Tel Aviv University and the Defense Ministry are collaborating on fast-track battlefield engineering problems, including solutions for booby traps, drone interception, adding night vision capabilities to mobile phone cameras, a USB phone charger for tanks, live video streaming for tactical dogs, and other applications. Unit 81, the IDF’s in-house tech unit (like Q-Branch of James Bond fame) has been broadly successful over a long period.
A new “tech commando unit” is being formed jointly by the army and a group of alums from the IDF’s main IT unit, the Center of Computing and Information Systems, better known by its Hebrew acronym MAMRAM. The unit provides the army with its IT infrastructure, data centers, servers, and other computing needs.
“It’s like the IDF’s AWS,” says Yossi Melamed, a MAMRAM grad, tech entrepreneur, and chairperson of the unit’s alumni association, referring to Amazon Web Services, the cloud service on which most startups run their businesses.
Together with around 500 alumni, Melamed is in the early stages of cobbling together a unit of talented reservist techies who team up to write code and develop apps based on the army’s needs. In wartime, reservists will be called up on emergency notices (Tzav 8), as some of them are now. The unit, which calls itself The Seventh, a reference to October 7, will report to the commanding officer of LOTEM, part of the army’s Teleprocessing Corps.

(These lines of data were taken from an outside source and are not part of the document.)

-- A's loop, characterised: A returns the sorted union keys mapped through the per-key winner
theorem pvA_items (ours theirs : List (String × String)) (prefer_side : String) :
    merge_dep_maps ours theirs prefer_side =
      (PySem.List.sorted
          (PySem.Set.union (PySem.Set.ofList (PySem.Dict.ofList ours (ν := String)).keys)
            (PySem.Set.ofList (PySem.Dict.ofList theirs (ν := String)).keys)) (fun k => k)).map
        (fun k => (k, pvChoice (PySem.Dict.ofList ours) (PySem.Dict.ofList theirs) prefer_side k)) := by
  unfold merge_dep_maps
  dsimp only
  set O := PySem.Dict.ofList ours (ν := String) with hO
  set T := PySem.Dict.ofList theirs (ν := String) with hT
  set U := PySem.Set.union (PySem.Set.ofList O.keys) (PySem.Set.ofList T.keys) with hU
  have hUnodup : U.Nodup := PySem.Set.nodup_union _ _ (PySem.Set.nodup_ofList _)
  have hsU : (PySem.List.sorted U (fun k => k)).Nodup :=
    (PySem.List.sorted_perm _ _ _).nodup_iff.mpr hUnodup
  rw [PySem.List.foldl_congr_mem _ _
      (fun r k => r.insert k (pvChoice O T prefer_side k)) _ ?_]
  · rw [PySem.Dict.items_foldl_insert_fresh _ (fun a => a) (pvChoice O T prefer_side) _
      (fun a _ => PySem.Dict.contains_empty a) (by simpa using hsU)]
    rfl
  · intro r k hk
    have hkU : k ∈ U := (PySem.List.mem_sorted _ _ _ _).1 hk
    have hmem : k ∈ O.keys ∨ k ∈ T.keys := by
      rcases (PySem.Set.mem_union _ _ _).1 hkU with h | h
      · exact Or.inl ((PySem.Set.mem_ofList _ _).1 h)
      · exact Or.inr ((PySem.Set.mem_ofList _ _).1 h)
    unfold pvChoice
    rcases h1 : O.get? k with _ | va <;> rcases h2 : T.get? k with _ | vb
    · exfalso
      rcases hmem with h | h
      · exact ((PySem.Dict.get?_eq_none_iff_not_mem_keys _ _).1 h1) h
      · exact ((PySem.Dict.get?_eq_none_iff_not_mem_keys _ _).1 h2) h
    · simp only [h1, h2]
    · simp only [h1, h2]
    · simp only [h1, h2, pvPick]
      split_ifs <;> rfl

theorem merge_dep_maps_spec' (ours theirs : List (String × String)) (prefer_side : String) :
    merge_dep_maps ours theirs prefer_side = merge_dep_maps_alt ours theirs prefer_side := by
  rw [pvA_items ours theirs prefer_side]
  unfold merge_dep_maps_alt
  dsimp only
  set O := PySem.Dict.ofList ours (ν := String) with hO
  set T := PySem.Dict.ofList theirs (ν := String) with hT
  set pref := prefer_side == "ours" with hpref
  set U := PySem.Set.union (PySem.Set.ofList O.keys) (PySem.Set.ofList T.keys) with hU
  set sU := PySem.List.sorted U (fun k => k) with hsUdef
  set g := fun k => (k, pvChoice O T prefer_side k) with hg
  set sO := PySem.List.sorted O.items (fun kv => kv.1) with hsO
  set sT := PySem.List.sorted T.items (fun kv => kv.1) with hsT
  set M := pvMergeL pref sO sT with hM
  have hOnd : O.keys.Nodup := PySem.Dict.nodup_keys_ofList _
  have hTnd : T.keys.Nodup := PySem.Dict.nodup_keys_ofList _
  have hkeysO : O.items.map Prod.fst = O.keys := rfl
  have hkeysT : T.items.map Prod.fst = T.keys := rfl
  -- the two sorted item lists are strictly key-increasing
  have hsOp : sO.Pairwise (fun a b => a.1 < b.1) := by
    have hle : sO.Pairwise (fun a b => a.1 ≤ b.1) := PySem.List.sorted_pairwise _ _
    have hnd : (sO.map Prod.fst).Nodup :=
      ((PySem.List.sorted_perm _ _ _).map Prod.fst).nodup_iff.mpr (hkeysO ▸ hOnd)
    have hne : sO.Pairwise (fun a b => a.1 ≠ b.1) := List.pairwise_map.mp hnd
    exact (hle.and hne).imp (fun h => lt_of_le_of_ne h.1 h.2)
  have hsTp : sT.Pairwise (fun a b => a.1 < b.1) := by
    have hle : sT.Pairwise (fun a b => a.1 ≤ b.1) := PySem.List.sorted_pairwise _ _
    have hnd : (sT.map Prod.fst).Nodup :=
      ((PySem.List.sorted_perm _ _ _).map Prod.fst).nodup_iff.mpr (hkeysT ▸ hTnd)
    have hne : sT.Pairwise (fun a b => a.1 ≠ b.1) := List.pairwise_map.mp hnd
    exact (hle.and hne).imp (fun h => lt_of_le_of_ne h.1 h.2)
  -- the merged list: strictly key-increasing, with the per-key winner as lookup
  have hMp : M.Pairwise (fun a b => a.1 < b.1) := pvMergeL_pairwise pref sO sT hsOp hsTp
  have hMndf : (M.map Prod.fst).Nodup :=
    (List.pairwise_map.mpr hMp).imp (fun h => ne_of_lt h)
  have hMlk : ∀ k, List.lookup k M =
      match O.get? k, T.get? k with
      | some va, some vb => some (pvPick pref va vb)
      | some va, none => some va
      | none, o => o := by
    intro k
    rw [hM, pvMergeL_lookup pref sO sT hsOp hsTp k, hsO, hsT,
      pv_lookup_sorted O hOnd k, pv_lookup_sorted T hTnd k]
  -- membership in M agrees with membership in sU.map g
  have hmem : ∀ p : String × String, p ∈ M ↔ p ∈ sU.map g := by
    intro p
    have hMiff : p ∈ M ↔ List.lookup p.1 M = some p.2 := by
      constructor
      · intro hp
        exact pv_lookup_of_mem hMndf (by simpa using hp)
      · intro hp
        simpa using pv_mem_of_lookup hp
    have hkU : p.1 ∈ sU ↔ (p.1 ∈ O.keys ∨ p.1 ∈ T.keys) := by
      rw [hsUdef, PySem.List.mem_sorted, hU, PySem.Set.mem_union]
      rw [PySem.Set.mem_ofList, PySem.Set.mem_ofList]
    rw [hMiff, hMlk p.1]
    constructor
    · intro hp
      rcases h1 : O.get? p.1 with _ | va <;> rcases h2 : T.get? p.1 with _ | vb <;>
        rw [h1, h2] at hp
      · cases hp
      · refine List.mem_map.mpr ⟨p.1, hkU.mpr (Or.inr ?_), ?_⟩
        · by_contra hn
          rw [(PySem.Dict.get?_eq_none_iff_not_mem_keys T p.1).2 hn] at h2; cases h2
        · show (p.1, pvChoice O T prefer_side p.1) = p
          have hc : pvChoice O T prefer_side p.1 = p.2 := by
            unfold pvChoice; rw [h1, h2]; exact Option.some.inj hp
          rw [hc]
      · refine List.mem_map.mpr ⟨p.1, hkU.mpr (Or.inl ?_), ?_⟩
        · by_contra hn
          rw [(PySem.Dict.get?_eq_none_iff_not_mem_keys O p.1).2 hn] at h1; cases h1
        · show (p.1, pvChoice O T prefer_side p.1) = p
          have hc : pvChoice O T prefer_side p.1 = p.2 := by
            unfold pvChoice; rw [h1, h2]; exact Option.some.inj hp
          rw [hc]
      · refine List.mem_map.mpr ⟨p.1, hkU.mpr (Or.inl ?_), ?_⟩
        · by_contra hn
          rw [(PySem.Dict.get?_eq_none_iff_not_mem_keys O p.1).2 hn] at h1; cases h1
        · show (p.1, pvChoice O T prefer_side p.1) = p
          have hc : pvChoice O T prefer_side p.1 = p.2 := by
            unfold pvChoice; rw [h1, h2, hpref] at *; exact Option.some.inj hp
          rw [hc]
    · intro hp
      rcases List.mem_map.mp hp with ⟨k, hk, hke⟩
      have hk1 : k = p.1 := congrArg Prod.fst hke
      have hk2 : pvChoice O T prefer_side k = p.2 := congrArg Prod.snd hke
      subst hk1
      have hOT := hkU.mp hk
      rcases h1 : O.get? p.1 with _ | va <;> rcases h2 : T.get? p.1 with _ | vb <;>
        unfold pvChoice at hk2 <;> rw [h1, h2] at hk2
      · exfalso
        rcases hOT with h | h
        · exact ((PySem.Dict.get?_eq_none_iff_not_mem_keys O p.1).1 h1) h
        · exact ((PySem.Dict.get?_eq_none_iff_not_mem_keys T p.1).1 h2) h
      · show some vb = some p.2
        exact congrArg some hk2
      · show some va = some p.2
        exact congrArg some hk2
      · show some (pvPick pref va vb) = some p.2
        rw [hpref]
        exact congrArg some hk2
  -- hence M is a permutation of sU.map g, and both are strictly key-sorted, so equal
  have hsUpair : sU.Pairwise (· < ·) := by
    have hUof : U = PySem.Set.ofList (O.keys ++ T.keys) := by
      rw [PySem.Set.ofList_append, hU]
      show (PySem.Set.ofList O.keys).update (PySem.Set.ofList T.keys) = _
      rw [PySem.Set.update_eq_append_filter, PySem.Set.update_eq_append_filter,
        PySem.Set.ofList_ofList]
    rw [hsUdef, hUof]
    exact PySem.List.sorted_ofList_pairwise_lt _
  have hTgtp : (sU.map g).Pairwise (fun a b => a.1 < b.1) := by
    rw [List.pairwise_map]
    exact hsUpair
  have hTgtndf : ((sU.map g).map Prod.fst).Nodup :=
    (List.pairwise_map.mpr hTgtp).imp (fun h => ne_of_lt h)
  have hTgtnd : (sU.map g).Nodup := List.Nodup.of_map Prod.fst hTgtndf
  have hMnd : M.Nodup := List.Nodup.of_map Prod.fst hMndf
  have hperm : (sU.map g).Perm M :=
    ((List.perm_ext_iff_of_nodup hMnd hTgtnd).mpr hmem).symm
  have heq : sU.map g = M :=
    List.Perm.eq_of_pairwise
      (fun a b _ _ h1 h2 => absurd (lt_trans h1 h2) (lt_irrefl _)) hTgtp hMp hperm
  rw [heq]
  -- dict(merged) of a strictly key-sorted pair list keeps the list
  show _ = (PySem.Dict.empty.update M).items
  rw [PySem.Dict.update]
  rw [PySem.Dict.items_foldl_insert_fresh M Prod.fst Prod.snd _
    (fun a _ => PySem.Dict.contains_empty _) hMndf]
  rw [show (PySem.Dict.empty : PySem.Dict String String).items = [] from rfl]
  simp
-- pv_equiv track=rewrite | github.com/chorogrim/verde | programmers/광물 캐기.py | solution
-- ===== SOURCE A (Python) =====
-- def solution(picks, minerals):
--     '''
--     piacks, minerals: 최적의 점수를 계산하는 함수
--     '''
--     answer = 0 # 최종 점수 저장
--     mineralSort = [] # 특정 개수만큼 minerals를 다이아몬드, 철, 돌 순으로 정렬한 리스트를 저장하는데 사용
--
--     ableDigAmont = min(sum(picks) * 5, len(minerals)) # 총 파낼 수 있는 광물의 최대 개수
--     diaCnt, ironCnt, stoneCnt = 0, 0, 0 # 다이아몬드, 철, 돌의 개수를 세기 위한 변수
--
--     for i in range(ableDigAmont): # ableDigAmont만큼 순회하면서 각 광물의 종류를 확인하고 개수 세어줌
--         if minerals[i] == 'diamond':
--             diaCnt += 1
--         elif minerals[i] == 'iron':
--             ironCnt += 1
--         elif minerals[i] == 'stone':
--             stoneCnt += 1
--
--         if (i + 1) % 5 == 0 or i == ableDigAmont -1: # 매 5개씩 묶거나 마지막 인덱스일 때
--             mineralSort.append((diaCnt, ironCnt, stoneCnt)) # 현재까지 센 다이아몬드, 철, 돌의 개수를 mineralSort에 추가하고
--             diaCnt, ironCnt, stoneCnt = 0, 0, 0 # 카운터를 초기화
--
--     mineralSort.sort(key = lambda x : (x[0], x[1], x[2]), reverse = True) # mineralSort 리스트를 다이아몬드, 철, 돌의 개수를 기준으로 내림차순 정렬
--
--     i = 0
--     for diaCnt, ironCnt, stoneCnt in mineralSort: # picks에서 사용할 수 있는 곡괭이 찾기
--         while picks[i] == 0: # picks[i]가 0이면 다음 곡갱이로 넘어감
--             i += 1
--
--         if i == 0:
--             answer += (diaCnt + ironCnt + stoneCnt) # 첫 번째 다이아몬드는 다이아몬드, 철, 돌의 개수만큼 점수를 더함
--         elif i == 1:
--             answer += (diaCnt * 5 + ironCnt + stoneCnt) # 두 번째 철은 다이아몬트 개수에 5를 곱한 값, 철, 돌의 개수만큼 점수를 더함
--         elif i == 2:
--             answer += (diaCnt * 25 + ironCnt * 5 + stoneCnt) # 세 번째 돌은 다이아몬트 개수에 25를 곱한 값, 철 개수에 5를 곱한 값, 돌의 개수만큼 점수를 더함
--
--         picks[i] -= 1 # 사용한 곡괭이의 개수를 하나 줄임
--
--     return answer # 최종적으로 계산된 answer를 반환
-- ===== SOURCE B (Python) =====
-- def solution(picks, minerals):
--     # Counting-bucket re-implementation: tally chunk profiles in a dict and walk the
--     # bounded key space (5..0 per component) in descending order instead of sorting.
--     # Mutates picks in place, like the original.
--     limit = max(0, min(sum(picks) * 5, len(minerals)))
--     rest = minerals[:limit]
--     counts = {}
--     i0 = 0
--     while i0 < len(rest):
--         chunk = rest[i0:i0 + 5]
--         key = (chunk.count('diamond'), chunk.count('iron'), chunk.count('stone'))
--         counts[key] = counts.get(key, 0) + 1
--         i0 += 5
--     answer = 0
--     i = 0
--     for d in range(5, -1, -1):
--         for r in range(5, -1, -1):
--             for s in range(5, -1, -1):
--                 for _ in range(counts.get((d, r, s), 0)):
--                     while picks[i] == 0:
--                         i += 1
--                     if i == 0:
--                         answer += d + r + s
--                     elif i == 1:
--                         answer += d * 5 + r + s
--                     elif i == 2:
--                         answer += d * 25 + r * 5 + s
--                     picks[i] -= 1
--     return answer
-- ===== Notes on version B (the rewrite author's own statement) =====
-- stated objective: alternative
-- what changed: B tallies the 5-mineral group profiles into a counting dict built while chunking the prefix with list slices, then walks the bounded (0..5)^3 key space in descending order instead of building a tuple list and comparison-sorting it; pick consumption and in-place mutation of picks are unchanged.
import Mathlib
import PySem
-- pv_equiv track=rewrite | github.com/vincent385/HackerRank | 1 Month Preparation Kit/Flipping Bits.py | solve
-- ===== SOURCE A (Python) =====
-- def solve(n):
--     flipped_bits = ""
--     bits = bin(n)[2:]
--
--     if len(bits) < 32:
--         bits = "0" * (32 - len(bits)) + bits
--
--     for bit in bits:
--         if int(bit) == 1:
--             flipped_bits += "0"
--         else:
--             flipped_bits += "1"
--     return flipped_bits
-- ===== SOURCE B (Python) =====
-- def solve(n):
--     w = max(32, n.bit_length())
--     return format((1 << w) - 1 - n, '0' + str(w) + 'b')
-- ===== Notes on version B (the rewrite author's own statement) =====
-- stated objective: simpler
-- what changed: Replaces the character-by-character bit-flipping loop over a padded binary string with a closed-form arithmetic complement (2^w - 1 - n) formatted once as zero-padded binary.
import Mathlib
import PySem

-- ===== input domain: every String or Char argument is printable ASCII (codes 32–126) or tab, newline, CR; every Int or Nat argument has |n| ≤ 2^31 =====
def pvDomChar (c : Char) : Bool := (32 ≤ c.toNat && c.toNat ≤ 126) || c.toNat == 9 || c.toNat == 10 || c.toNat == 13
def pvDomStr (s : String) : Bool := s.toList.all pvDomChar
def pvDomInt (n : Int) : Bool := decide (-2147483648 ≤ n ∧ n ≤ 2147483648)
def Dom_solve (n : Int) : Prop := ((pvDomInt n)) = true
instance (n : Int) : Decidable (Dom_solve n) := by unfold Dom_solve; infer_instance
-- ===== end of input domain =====

-- B replaces A's char-by-char flipping loop with a closed-form complement (2^w - 1 - n)
-- formatted once as zero-padded binary (objective: simpler). Equivalence is claimed for n ≥ 0.

-- minimal binary representation of a natural number, as bin(n)[2:] produces (MSB first, "0" for 0)
def binRep (n : Nat) : List Char :=
  if _ : n < 2 then [if n = 1 then '1' else '0']
  else binRep (n / 2) ++ [if n % 2 = 1 then '1' else '0']
termination_by n
decreasing_by omega

-- ===== PORT A =====
-- loop body: int(bit) via PySem.Int.ofStr? ('?' is the unreachable ValueError path, excluded by Pre_)
def flipChar (c : Char) : Char :=
  match PySem.Int.ofStr? (String.mk [c]) with
  | some v => if v = 1 then '0' else '1'
  | none => '?'

def solve (n : Int) : String :=
  -- bits = bin(n)[2:]
  let bits := ((if n < 0 then ['-'] else []) ++ ['0', 'b'] ++ binRep n.natAbs).drop 2
  let bits := if bits.length < 32 then List.replicate (32 - bits.length) '0' ++ bits else bits
  -- flipped_bits accumulated left to right
  String.mk (bits.foldl (fun acc c => acc ++ [flipChar c]) [])

-- ===== PORT B =====
-- n.bit_length() for n ≥ 0
def bitLen (n : Nat) : Nat := if n = 0 then 0 else n.log2 + 1

def solve_alt (n : Int) : String :=
  let w := max 32 (bitLen n.toNat)
  let v := (2 ^ w : Int) - 1 - n
  let ds := binRep v.toNat
  String.mk (List.replicate (w - ds.length) '0' ++ ds)

-- ===== PRECONDITION & SPEC =====
-- Pre_ excludes exactly n < 0, where A raises ValueError (int('b') on bin(n)[2:] = 'b…').
def Pre_solve (n : Int) : Prop := 0 ≤ n
instance (n : Int) : Decidable (Pre_solve n) := by unfold Pre_solve; infer_instance
def pvWitness_solve : Int := (5)

def Spec_solve (n : Int) (out : String) : Prop := out = solve_alt n
instance (n : Int) (out : String) : Decidable (Spec_solve n out) := by unfold Spec_solve; infer_instance

-- ===== CLAIM (what is proved, stated in full; the proofs are below) =====
def Claim_equal_solve : Prop := ∀ (n : Int), Dom_solve n → Pre_solve n → Spec_solve n (solve n)

-- ===== LEMMAS AND PROOFS =====

-- fixed-width binary of n (MSB first), the common normal form of both ports
def toBin : Nat → Nat → List Char
  | 0, _ => []
  | w + 1, n => toBin w (n / 2) ++ [if n % 2 = 1 then '1' else '0']

theorem foldl_append_singleton (f : Char → Char) (l acc : List Char) :
    l.foldl (fun a c => a ++ [f c]) acc = acc ++ l.map f := by
  induction l generalizing acc with
  | nil => simp
  | cons c t ih => simp [List.foldl, ih, List.append_assoc]

theorem toBin_zero (w : Nat) : toBin w 0 = List.replicate w '0' := by
  induction w with
  | zero => rfl
  | succ w ih => simp [toBin, ih, List.replicate_succ']

theorem length_binRep_le (w : Nat) (n : Nat) (hn : n < 2 ^ w) (hw : 0 < w) :
    (binRep n).length ≤ w := by
  induction w generalizing n with
  | zero => omega
  | succ w ih =>
    rw [binRep]
    split
    · simp
    · rename_i h
      have h2 : 2 ^ (w + 1) = 2 * 2 ^ w := by ring
      have hw' : 0 < w := by
        by_contra hc
        have : w = 0 := by omega
        subst this; simp at hn; omega
      have := ih (n / 2) (by omega) hw'
      simp [List.length_append]
      omega

theorem pad_binRep_eq_toBin (w : Nat) (n : Nat) (hn : n < 2 ^ w) (hw : 0 < w) :
    List.replicate (w - (binRep n).length) '0' ++ binRep n = toBin w n := by
  induction w generalizing n with
  | zero => omega
  | succ w ih =>
    by_cases hsmall : n < 2
    · rw [binRep]
      simp only [hsmall, dif_pos]
      have hdiv : n / 2 = 0 := by omega
      have hmod : n % 2 = n := by omega
      simp [toBin, hdiv, hmod, toBin_zero]
    · rw [binRep]
      simp only [hsmall]
      have h2 : 2 ^ (w + 1) = 2 * 2 ^ w := by ring
      have hw' : 0 < w := by
        by_contra hc
        have : w = 0 := by omega
        subst this; simp at hn; omega
      have hlt : n / 2 < 2 ^ w := by omega
      have hlen := length_binRep_le w (n / 2) hlt hw'
      rw [toBin, ← ih (n / 2) hlt hw']
      simp [List.length_append, List.append_assoc]

theorem flipChar_zero : flipChar '0' = '1' := by decide
theorem flipChar_one : flipChar '1' = '0' := by decide

theorem map_flip_toBin (w : Nat) (n : Nat) (hn : n < 2 ^ w) :
    (toBin w n).map flipChar = toBin w (2 ^ w - 1 - n) := by
  induction w generalizing n with
  | zero => rfl
  | succ w ih =>
    have h2 : 2 ^ (w + 1) = 2 * 2 ^ w := by ring
    have hdiv : (2 ^ (w + 1) - 1 - n) / 2 = 2 ^ w - 1 - n / 2 := by omega
    have hmod : (2 ^ (w + 1) - 1 - n) % 2 = 1 - n % 2 := by omega
    rw [toBin, toBin, List.map_append, ih (n / 2) (by omega), hdiv, hmod]
    congr 1
    rcases Nat.mod_two_eq_zero_or_one n with h | h <;>
      simp [h, flipChar_zero, flipChar_one]

theorem bitLen_le (w : Nat) (n : Nat) (hn : n < 2 ^ w) : bitLen n ≤ w := by
  unfold bitLen
  split
  · omega
  · rename_i h
    have := (Nat.log2_lt h).mpr hn
    omega

-- ===== VERDICT (by name: the statement is the Claim_ definition above) =====
theorem solve_spec : Claim_equal_solve := by
  intro n hdom hpre
  unfold Pre_solve at hpre
  have hub : n ≤ 2147483648 := (of_decide_eq_true hdom).2
  unfold Spec_solve solve solve_alt
  have hnn : ¬ n < 0 := by omega
  set m := n.natAbs with hm
  have htn : n.toNat = m := by omega
  have hm32 : m < 2 ^ 32 := by omega
  have hw : max 32 (bitLen m) = 32 := Nat.max_eq_left (bitLen_le 32 m hm32)
  have hbits : List.drop 2 ((if n < 0 then ['-'] else []) ++ ['0', 'b'] ++ binRep m)
      = binRep m := by simp [hnn]
  simp only [htn, hw, hbits]
  have hv : ((2 ^ 32 : Int) - 1 - n).toNat = 2 ^ 32 - 1 - m := by omega
  rw [hv]
  -- normalise A's conditional padding to unconditional padding
  have hlen := length_binRep_le 32 m hm32 (by omega)
  have hpadA : (if (binRep m).length < 32
        then List.replicate (32 - (binRep m).length) '0' ++ binRep m else binRep m)
      = List.replicate (32 - (binRep m).length) '0' ++ binRep m := by
    split
    · rfl
    · have : (binRep m).length = 32 := by omega
      simp [this]
  rw [hpadA, foldl_append_singleton, List.nil_append,
    pad_binRep_eq_toBin 32 m hm32 (by omega), map_flip_toBin 32 m hm32,
    pad_binRep_eq_toBin 32 (2 ^ 32 - 1 - m) (by omega) (by omega)]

But these promising initiatives remain exceptions rather than a system-wide movement.
“Israel needs to bridge the divide between Startup Nation innovation and military might. If it does, it could emerge stronger and smarter. But tough bureaucracy can stifle the entire sector,” says Hamutal Meridor, a veteran of Unit 8200, serial founder, venture capitalist, and former general manager of American data analysis company Palantir’s Israel operation.
Israeli startups aren’t accustomed to being stifled. While military R&D has long underpinned Israel’s tech industry, defense tech has never been a big part of the ecosystem, says Meir Valman, author of an upcoming book “The Network Effect: The Origins of Israeli High Tech.”
“From the earliest days, the Defense Ministry preferred buying sophisticated equipment abroad and created a procurement network to do so. Early startups that tried to work with them often found it difficult due to this bias, as well as long decision times and frequently changed specs. Entrepreneurs found it easier to adapt army-learned tech to civilian markets,” Valman says.
Indeed, for the past two decades, the country’s tech industry boomed into the world’s third largest, and became Israel’s economic engine. Local and foreign VCs pumped money in at record levels and speeds. The government largely stayed out of their way. While other sectors boomed, defense tech wasn’t on many radars.
It didn’t help that the perception of the defense industry in Israel has been colored by the dominance of established contractors, which, like their counterparts in the US and elsewhere, were hardly thought of as nimble or entrepreneurial in spirit. Now, however, some of the best talent in Israel is flocking to the defense sector, says Meridor.
But that talent finds its path blocked by deep-rooted barriers. One insider recounts the frustration of seeing a project spiral in scope and complexity: “The problem is that once the person you closed with [on a deal] departs, someone new arrives who doesn’t agree with the project that has already been closed. You enter a spiral that’s very hard to get out of. Only big contractors can handle such engagements, often sourcing tech from small firms and doubling the price,” they say.
Post-October 7 shakeup
The fallout of October 7 will likely disrupt old patterns, especially in the short term.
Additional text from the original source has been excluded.